Ahok datang ke Kantor BPK, Jl Jenderal Gatot Subroto, Jakarta Pusat, Senin (23/11/2015). Dia menginjakkan kaki di lobi BPK tepat pukul 09.00 WIB.
Ahok menuju tempat ini setelah menyeberangi jembatan penyeberangan orang yang menghubungkan Jalan Jenderal Gatot Subroto depan Gedung Kompleks Parlemen dengan Jalan Jenderal Gatot Subroto tempat Kantor BPK beralamat.
SCROLL TO CONTINUE WITH CONTENT
Ahok didampingi Kepala Badan Pengelolaan Keuangan dan Aset Daerah (BPKAD). Dia ke dalam ke Gedung BPK lewat lift khusus pimpinan. Namun demikian, petugas BPK tak memperbolehkan wartawan mengikuti. Pertemuan di BPK berlangsung tertutup.
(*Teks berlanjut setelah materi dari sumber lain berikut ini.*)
-- pv_equiv track=rewrite | github.com/TechnoVar-197/Simplification-of-Grammar | cgl.py | cfl_to_cfg
-- ===== SOURCE A (Python) =====
-- from collections import defaultdict
--
-- def cfl_to_cfg(cfl):
--     # Define a dictionary to store CFG rules
--     cfg_rules = defaultdict(list)
--
--     # Process CFL rules and convert them to CFG rules
--     for rule in cfl:
--         non_terminal, productions = rule.split(' -> ')
--         production_list = productions.split(' | ')
--         for production in production_list:
--             # Add the production to the corresponding non-terminal
--             cfg_rules[non_terminal].append(production)
--
--     # Create a list to store the CFG rules in the required format
--     cfg_rules_list = []
--
--     for non_terminal, productions in cfg_rules.items():
--         for production in productions:
--             cfg_rules_list.append(f"{non_terminal} -> {production}")
--
--     return cfg_rules_list
-- ===== SOURCE B (Python) =====
-- def cfl_to_cfg(cfl):
--     # Parse each rule once; then group by non-terminal in first-appearance order
--     # by rescanning the parsed list (no dict).
--     parsed = []
--     for rule in cfl:
--         non_terminal, productions = rule.split(' -> ')
--         parsed.append((non_terminal, productions.split(' | ')))
--     order = []
--     for non_terminal, _ in parsed:
--         if non_terminal not in order:
--             order.append(non_terminal)
--     result = []
--     for non_terminal in order:
--         for nt, productions in parsed:
--             if nt == non_terminal:
--                 for production in productions:
--                     result.append(f"{non_terminal} -> {production}")
--     return result
-- ===== Notes on version B (the rewrite author's own statement) =====
-- stated objective: alternative
-- what changed: B replaces the defaultdict grouping with a parse-once pass, an ordered list of distinct non-terminals, and a rescan of the parsed rules per non-terminal to emit the grouped output.
import Mathlib
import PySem

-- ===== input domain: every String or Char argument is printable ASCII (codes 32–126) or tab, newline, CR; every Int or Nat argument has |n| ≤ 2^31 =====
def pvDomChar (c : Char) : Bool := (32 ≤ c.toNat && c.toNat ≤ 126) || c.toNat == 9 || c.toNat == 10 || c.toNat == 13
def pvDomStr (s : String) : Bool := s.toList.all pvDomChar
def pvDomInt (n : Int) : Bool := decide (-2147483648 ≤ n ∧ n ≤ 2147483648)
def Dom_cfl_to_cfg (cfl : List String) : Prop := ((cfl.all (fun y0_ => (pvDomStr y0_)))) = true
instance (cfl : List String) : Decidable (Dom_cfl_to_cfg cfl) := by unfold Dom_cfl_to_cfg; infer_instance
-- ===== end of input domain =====

-- B groups the productions by scanning an ordered list of distinct non-terminals over the
-- parsed rules instead of building a defaultdict; alternative decomposition, same results.

-- shared parsing step of both Pythons: "nt, prods = rule.split(' -> ')" + "prods.split(' | ')"
-- (the `_` branch is where Python's tuple unpacking raises ValueError; unreachable under Pre_)
def parseRule (rule : String) : String × List String :=
  match PySem.Str.split? rule " -> " with
  | some [nonTerminal, productions] =>
      (nonTerminal, (PySem.Str.split? productions " | ").getD [])
  | _ => ("", [])

-- ===== PORT A =====
def cfl_to_cfg (cfl : List String) : List String :=
  let cfgRules : PySem.Dict String (List String) :=
    cfl.foldl (fun d rule =>
      let pr := parseRule rule
      pr.2.foldl (fun d production => d.modify pr.1 [] (· ++ [production])) d)
      PySem.Dict.empty
  cfgRules.items.foldl (fun acc kv =>
    kv.2.foldl (fun acc production => acc ++ [kv.1 ++ " -> " ++ production]) acc) []

-- ===== PORT B =====
def cfl_to_cfg_alt (cfl : List String) : List String :=
  let parsed := cfl.map parseRule
  let order := parsed.foldl (fun ord pr => if pr.1 ∈ ord then ord else ord ++ [pr.1]) []
  order.foldl (fun res nonTerminal =>
    parsed.foldl (fun res pr =>
      if pr.1 = nonTerminal then
        pr.2.foldl (fun res production => res ++ [nonTerminal ++ " -> " ++ production]) res
      else res) res) []

-- ===== PRECONDITION & SPEC =====
-- Pre_ excludes exactly the inputs on which Python A raises ValueError: a rule whose
-- split on ' -> ' does not yield exactly two pieces (B raises there too).
def Pre_cfl_to_cfg (cfl : List String) : Prop :=
  ∀ rule ∈ cfl, ((PySem.Str.split? rule " -> ").getD []).length = 2
instance (cfl : List String) : Decidable (Pre_cfl_to_cfg cfl) := by
  unfold Pre_cfl_to_cfg; infer_instance

def pvWitness_cfl_to_cfg : List String := ["S -> a S b | b", "A -> c", "S -> d"]

def Spec_cfl_to_cfg (cfl : List String) (out : List String) : Prop := out = cfl_to_cfg_alt cfl
instance (cfl : List String) (out : List String) : Decidable (Spec_cfl_to_cfg cfl out) := by
  unfold Spec_cfl_to_cfg; infer_instance

-- ===== CLAIM (what is proved, stated in full; the proofs are below) =====
def Claim_equal_cfl_to_cfg : Prop :=
  ∀ (cfl : List String), Dom_cfl_to_cfg cfl → Pre_cfl_to_cfg cfl →
    Spec_cfl_to_cfg cfl (cfl_to_cfg cfl)

-- ===== LEMMAS AND PROOFS =====

-- splitOn's worker never returns an empty list of pieces
theorem pvGoNeNil (sep : List Char) : ∀ (fuel : Nat) (l cur : List Char) (acc : List (List Char)),
    PySem.Chars.splitOn.go sep fuel l cur acc ≠ [] := by
  intro fuel
  induction fuel with
  | zero => intro l cur acc; simp [PySem.Chars.splitOn.go]
  | succ n ih =>
    intro l cur acc
    cases l with
    | nil => simp [PySem.Chars.splitOn.go]
    | cons c rest =>
      simp only [PySem.Chars.splitOn.go]
      split
      · exact ih _ _ _
      · exact ih _ _ _

theorem pvSplitBar (s : String) :
    ∃ l, PySem.Str.split? s " | " = some l ∧ l ≠ [] := by
  have hsep : (" | " : String).toList = [' ', '|', ' '] := rfl
  refine ⟨(PySem.Chars.splitOn s.toList [' ', '|', ' ']).map String.ofList, ?_, ?_⟩
  · simp [PySem.Str.split?, PySem.Chars.split?, hsep]
  · simp only [ne_eq, List.map_eq_nil_iff]
    unfold PySem.Chars.splitOn
    exact pvGoNeNil _ _ _ _ _

theorem pvParseSnd (rule : String)
    (h : ((PySem.Str.split? rule " -> ").getD []).length = 2) :
    (parseRule rule).2 ≠ [] := by
  obtain ⟨a, b, hab⟩ : ∃ a b, PySem.Str.split? rule " -> " = some [a, b] := by
    cases hs : PySem.Str.split? rule " -> " with
    | none => rw [hs] at h; simp at h
    | some l =>
      rw [hs] at h; simp at h
      match l, h with
      | [a, b], _ => exact ⟨a, b, rfl⟩
  obtain ⟨l, hl, hne⟩ := pvSplitBar b
  simp [parseRule, hab, hl, hne]

-- abstract forms of the two programs over the parsed rule list
def pvPairs (ps : List (String × List String)) : List (String × String) :=
  ps.flatMap (fun pr => pr.2.map (fun p => (pr.1, p)))

def pvGroup (ps : List (String × List String)) (c : String) : List String :=
  ps.flatMap (fun pr => if pr.1 = c then pr.2 else [])

theorem pvBuildFlat (cfl : List String) (d : PySem.Dict String (List String)) :
    cfl.foldl (fun d rule =>
        let pr := parseRule rule
        pr.2.foldl (fun d production => d.modify pr.1 [] (· ++ [production])) d) d
      = (pvPairs (cfl.map parseRule)).foldl
          (fun d q => d.modify q.1 [] (· ++ [q.2])) d := by
  induction cfl generalizing d with
  | nil => simp [pvPairs]
  | cons r rest ih =>
    simp only [List.foldl_cons, List.map_cons, pvPairs, List.flatMap_cons, List.foldl_append]
    rw [ih]
    simp [pvPairs, List.foldl_map]

theorem pvMapFstPairs (ps : List (String × List String)) :
    (pvPairs ps).map Prod.fst = ps.flatMap (fun pr => pr.2.map (fun _ => pr.1)) := by
  simp [pvPairs, List.map_flatMap]

theorem pvUpdateConst (b : List String) (nt : String) (s : PySem.Set String) (h : b ≠ []) :
    PySem.Set.update s (b.map (fun _ => nt)) = PySem.Set.add s nt := by
  induction b generalizing s with
  | nil => exact absurd rfl h
  | cons x tl ih =>
    by_cases htl : tl = []
    · subst htl
      rw [List.map_cons, List.map_nil, PySem.Set.update_cons, PySem.Set.update_nil]
    · rw [List.map_cons, PySem.Set.update_cons, ih (PySem.Set.add s nt) htl]
      exact PySem.Set.add_of_mem ((PySem.Set.mem_add s nt nt).mpr (Or.inr rfl))

theorem pvUpdateFlat (ps : List (String × List String)) :
    ∀ (s : PySem.Set String), (∀ pr ∈ ps, pr.2 ≠ []) →
      PySem.Set.update s (ps.flatMap (fun pr => pr.2.map (fun _ => pr.1)))
        = PySem.Set.update s (ps.map (·.1)) := by
  induction ps with
  | nil => intro s _; rfl
  | cons pr rest ih =>
    intro s h
    rw [List.flatMap_cons, PySem.Set.update_append,
      pvUpdateConst pr.2 pr.1 s (h pr (by simp)),
      List.map_cons, PySem.Set.update_cons,
      ih _ (fun q hq => h q (by simp [hq]))]

theorem pvFilterPairs (ps : List (String × List String)) (c : String) :
    ((pvPairs ps).filter (fun q => q.1 == c)).map (·.2) = pvGroup ps c := by
  induction ps with
  | nil => simp [pvPairs, pvGroup]
  | cons pr rest ih =>
    simp only [pvPairs, pvGroup, List.flatMap_cons, List.filter_append, List.map_append] at *
    rw [ih]
    congr 1
    by_cases h : pr.1 = c
    · simp [h, List.filter_map, Function.comp]
    · simp [h, List.filter_map, Function.comp]

theorem pvOutShape (items : List (String × List String)) :
    ∀ (init : List String),
      items.foldl (fun acc kv =>
          kv.2.foldl (fun acc production => acc ++ [kv.1 ++ " -> " ++ production]) acc) init
        = init ++ items.flatMap (fun kv => kv.2.map (fun p => kv.1 ++ " -> " ++ p)) := by
  induction items with
  | nil => simp
  | cons kv rest ih =>
    intro init
    rw [List.foldl_cons, PySem.List.foldl_append_singleton_eq_map, ih, List.flatMap_cons,
      List.append_assoc]

theorem pvMidShape (parsed : List (String × List String)) (nt : String) :
    ∀ (init : List String),
      parsed.foldl (fun res pr =>
          if pr.1 = nt then
            pr.2.foldl (fun res production => res ++ [nt ++ " -> " ++ production]) res
          else res) init
        = init ++ parsed.flatMap (fun pr =>
            if pr.1 = nt then pr.2.map (fun p => nt ++ " -> " ++ p) else []) := by
  induction parsed with
  | nil => simp
  | cons pr rest ih =>
    intro init
    rw [List.foldl_cons, List.flatMap_cons]
    by_cases h : pr.1 = nt
    · rw [if_pos h, if_pos h, PySem.List.foldl_append_singleton_eq_map, ih, List.append_assoc]
    · rw [if_neg h, if_neg h, ih]; simp

theorem pvOuterShape (order : List String) (parsed : List (String × List String)) :
    ∀ (init : List String),
      order.foldl (fun res nonTerminal =>
          parsed.foldl (fun res pr =>
            if pr.1 = nonTerminal then
              pr.2.foldl (fun res production => res ++ [nonTerminal ++ " -> " ++ production]) res
            else res) res) init
        = init ++ order.flatMap (fun nt => parsed.flatMap (fun pr =>
            if pr.1 = nt then pr.2.map (fun p => nt ++ " -> " ++ p) else [])) := by
  induction order with
  | nil => simp
  | cons nt rest ih =>
    intro init
    rw [List.foldl_cons, pvMidShape, ih, List.flatMap_cons, List.append_assoc]

-- ===== VERDICT (by name: the statement is the Claim_ definition above) =====
theorem cfl_to_cfg_spec : Claim_equal_cfl_to_cfg := by
  intro cfl _ hpre
  unfold Spec_cfl_to_cfg
  simp only [cfl_to_cfg, cfl_to_cfg_alt]
  rw [pvBuildFlat, pvOuterShape]
  set ps := cfl.map parseRule with hps
  have hne : ∀ pr ∈ ps, pr.2 ≠ [] := by
    intro pr hpr
    obtain ⟨rule, hr, hrep⟩ := List.mem_map.mp hpr
    exact hrep ▸ pvParseSnd rule (hpre rule hr)
  have hkeys : (List.foldl (fun d q => d.modify q.1 [] (· ++ [q.2]))
        PySem.Dict.empty (pvPairs ps)).keys
      = PySem.Set.update [] (ps.map (·.1)) := by
    have hk0 : (List.foldl (fun d q => d.modify q.1 [] (· ++ [q.2]))
          PySem.Dict.empty (pvPairs ps)).keys
        = PySem.Set.update PySem.Dict.empty.keys ((pvPairs ps).map Prod.fst) :=
      PySem.Dict.keys_foldl_modify_key (pvPairs ps) Prod.fst []
        (fun _ (q : String × String) => (· ++ [q.2])) PySem.Dict.empty
    rw [hk0, PySem.Dict.keys_empty, pvMapFstPairs, pvUpdateFlat ps [] hne]
  have hnodup : (List.foldl (fun d q => d.modify q.1 [] (· ++ [q.2]))
        PySem.Dict.empty (pvPairs ps)).keys.Nodup :=
    PySem.Dict.nodup_keys_foldl_modify_key (pvPairs ps) Prod.fst []
      (fun _ (q : String × String) => (· ++ [q.2])) PySem.Dict.empty
      (by rw [PySem.Dict.keys_empty]; exact List.nodup_nil)
  have hget : ∀ c, (List.foldl (fun d q => d.modify q.1 [] (· ++ [q.2]))
        PySem.Dict.empty (pvPairs ps)).getD c [] = pvGroup ps c := by
    intro c
    rw [PySem.Dict.getD_foldl_modify_append, PySem.Dict.getD_empty, List.nil_append,
      ← pvFilterPairs]
  have hitems : (List.foldl (fun d q => d.modify q.1 [] (· ++ [q.2]))
        PySem.Dict.empty (pvPairs ps)).items
      = (PySem.Set.update [] (ps.map (·.1))).map (fun c => (c, pvGroup ps c)) := by
    rw [PySem.Dict.items_eq_map_keys _ hnodup [], hkeys]
    exact List.map_congr_left (fun c _ => by rw [hget c])
  have horder : ps.foldl (fun ord pr => if pr.1 ∈ ord then ord else ord ++ [pr.1]) []
      = PySem.Set.update [] (ps.map (·.1)) := by
    have hstep : (fun (ord : List String) (pr : String × List String) =>
        if pr.1 ∈ ord then ord else ord ++ [pr.1])
        = (fun ord pr => PySem.Set.add ord pr.1) := by
      funext ord pr; rw [PySem.Set.add_eq_ite]
    rw [hstep, ← PySem.Set.update_map_eq_foldl_add]
  have hpt : (fun c => (pvGroup ps c).map (fun p => c ++ " -> " ++ p))
      = (fun nt => ps.flatMap (fun pr =>
          if pr.1 = nt then pr.2.map (fun p => nt ++ " -> " ++ p) else [])) := by
    funext c
    simp only [pvGroup, List.map_flatMap, apply_ite (List.map (fun p => c ++ " -> " ++ p)),
      List.map_nil]
  rw [pvOutShape, hitems, horder, List.nil_append, List.nil_append, List.flatMap_map]
  simp only [hpt]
Sebagaimana diketahui, Ahok menilai BPK tendensius dalam menangani kasus dugaan korupsi dalam pembelian sebagian lahan RS Sumber Waras. Untuk itu pada Sabtu (21/11), Ahok menyatakan menyiapkan semua data yang dibutuhkan BPK RI untuk dipaparkan pada panggilan hari ini.
Salah satunya berupa dokumentasi video rapat pimpinan (rapim) yang pernah menyinggung permasalahan pembelian sebagian lahan RS Sumber Waras.
"Makanya itu yang saya maksudkan, kenapa seluruh rapat harus diunggah ke YouTube. Ini harus ada proses pembelajaran yang bisa mengetahui kamu melakukan apa atau kenapa kamu putuskan izin peruntukan tanah ini boleh atau tidak," ujar Ahok Sabtu kemarin.